Они вернулись в горницу, где князья, не зная, как занимать гостей, все приглашали их быть как дома и кланялись им в пояс. Пан Скшетуский дерзко и гордо взглянул в глаза Богуну, но не нашел в них вызова. Лицо молодого атамана сияло самой добродушной веселостью, которую он с таким искусством напустил на себя, что самый опытный глаз мог бы обмануться. Наместник внимательно рассматривал его, так как раньше в темноте он не успел разглядеть черты его лица. Перед ним стоял стройный как тополь молодец, смуглый, с густыми черными усами, свешивавшимися вниз. Веселость на этом лице пробивалась сквозь украинскую задумчивость, как солнце сквозь мглу. На высокое чело атамана спадали черные кудри, ровно подстриженные над густыми бровями. Орлиный нос, раздувающиеся ноздри и белые зубы, блестевшие при каждой улыбке, придавали этому лицу несколько хищное выражение; в общем, это был тип украинской красоты – яркой, цветистой, удалой. Необычайно роскошное платье также отличало степного атамана от князей, одетых в полушубки. На Богуне был жупан из тонкой серебряной парчи и красный кунтуш – цвета эти носили переяславские казаки. С черного шелкового пояса свешивалась богатая сабля, но и сабля, и вся одежда меркли перед богатством заткнутого за пояс турецкого кинжала, рукоятка которого была усеяна сплошь драгоценными камнями, которые так сверкали, что искры сыпались. Человека, одетого так богато, всякий счел бы скорее за панича из высокого рода, тем более что его свободные господские манеры не выдавали его низкого происхождения. Он подошел к пану Лонгину, выслушал историю о предке Стовейке и о трех головах крестоносцев, а затем обратился к наместнику, точно между ними ничего не произошло, и спросил непринужденно:

– Ваша милость, я слышал, из Крыма возвращается?

– Из Крыма, – сухо ответил наместник.

– Был там и я, и хоть не попал в Бахчисарай, все ж думаю, что и там побываю, если оправдаются добрые вести.

– О каких вестях говорит ваша милость?

– Ходят слухи, что если всемилостивейший король начнет войну с тур-чанином, то князь-воевода пойдет огнем и мечом на Крым.

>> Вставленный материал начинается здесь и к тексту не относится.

-- pv_equiv track=rewrite | github.com/Dichao-Liu/ddr-lfga | eval_dmd.py | _build_per_frame_sets
-- ===== SOURCE A (Python) =====
-- from typing import Dict, List, Set, Tuple, Optional
--
-- def _leaf(name: str) -> str:
--     return name.split("/")[-1] if name else ""
--
-- def _build_per_frame_sets(intervals_by_type: Dict[str, List[Tuple[int, int]]],
--                           num_frames: int,
--                           prefix: str) -> List[Set[str]]:
--     per_frame: List[Set[str]] = [set() for _ in range(num_frames)]
--     for t, ivals in intervals_by_type.items():
--         if not t.startswith(prefix):
--             continue
--         v = _leaf(t)
--         for s, e in ivals:
--             if num_frames <= 0:
--                 continue
--             s = max(0, min(s, num_frames - 1))
--             e = max(0, min(e, num_frames - 1))
--             if e < s:
--                 s, e = e, s
--             for i in range(s, e + 1):
--                 per_frame[i].add(v)
--     return per_frame
-- ===== SOURCE B (Python) =====
-- def _leaf(name): return name.split("/")[-1] if name else ""
--
-- def _build_per_frame_sets(intervals_by_type, num_frames, prefix):
--     n = num_frames
--     if n <= 0:
--         return []
--     items = []
--     cuts = {0, n}
--     for t, ivals in intervals_by_type.items():
--         if not t.startswith(prefix):
--             continue
--         civ = []
--         for s, e in ivals:
--             lo = max(0, min(s, n - 1))
--             hi = max(0, min(e, n - 1))
--             if hi < lo:
--                 lo, hi = hi, lo
--             civ.append((lo, hi))
--             cuts.add(lo)
--             cuts.add(hi + 1)
--         items.append((_leaf(t), civ))
--     pts = sorted(cuts)
--     per_frame = []
--     for a, b in zip(pts, pts[1:]):
--         seg = {v for v, civ in items if any(lo <= a <= hi for lo, hi in civ)}
--         per_frame.extend(set(seg) for _ in range(b - a))
--     return per_frame
-- ===== Notes on version B (the rewrite author's own statement) =====
-- stated objective: alternative
-- what changed: A writes the label into every frame of every interval (label-major, work proportional to the sum of interval lengths); B collects the clamped interval endpoints as cut points, sorts them, and emits the output run-length-wise: one covering-set computation per segment between consecutive cut points, replicated across the segment.
import Mathlib
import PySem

От этих вестей радость великая во всей Украине и на Низу, – уж коли под таким вождем не погуляем мы в Бахчисарае, то уж никогда не погуляем!

– Погуляем, видит бог! – откликнулись Курцевичи.

Поручика тронуло уважение, с каким атаман отзывался о князе; он усмехнулся и проговорил более мягким тоном:

– Вашей милости, видно, мало походов с низовцами, которые вас славою покрыли?

– Малая война – малая слава, большая война – большая слава. Конашевич Сагайдачный не на чайках добыл ее, а под Хотином.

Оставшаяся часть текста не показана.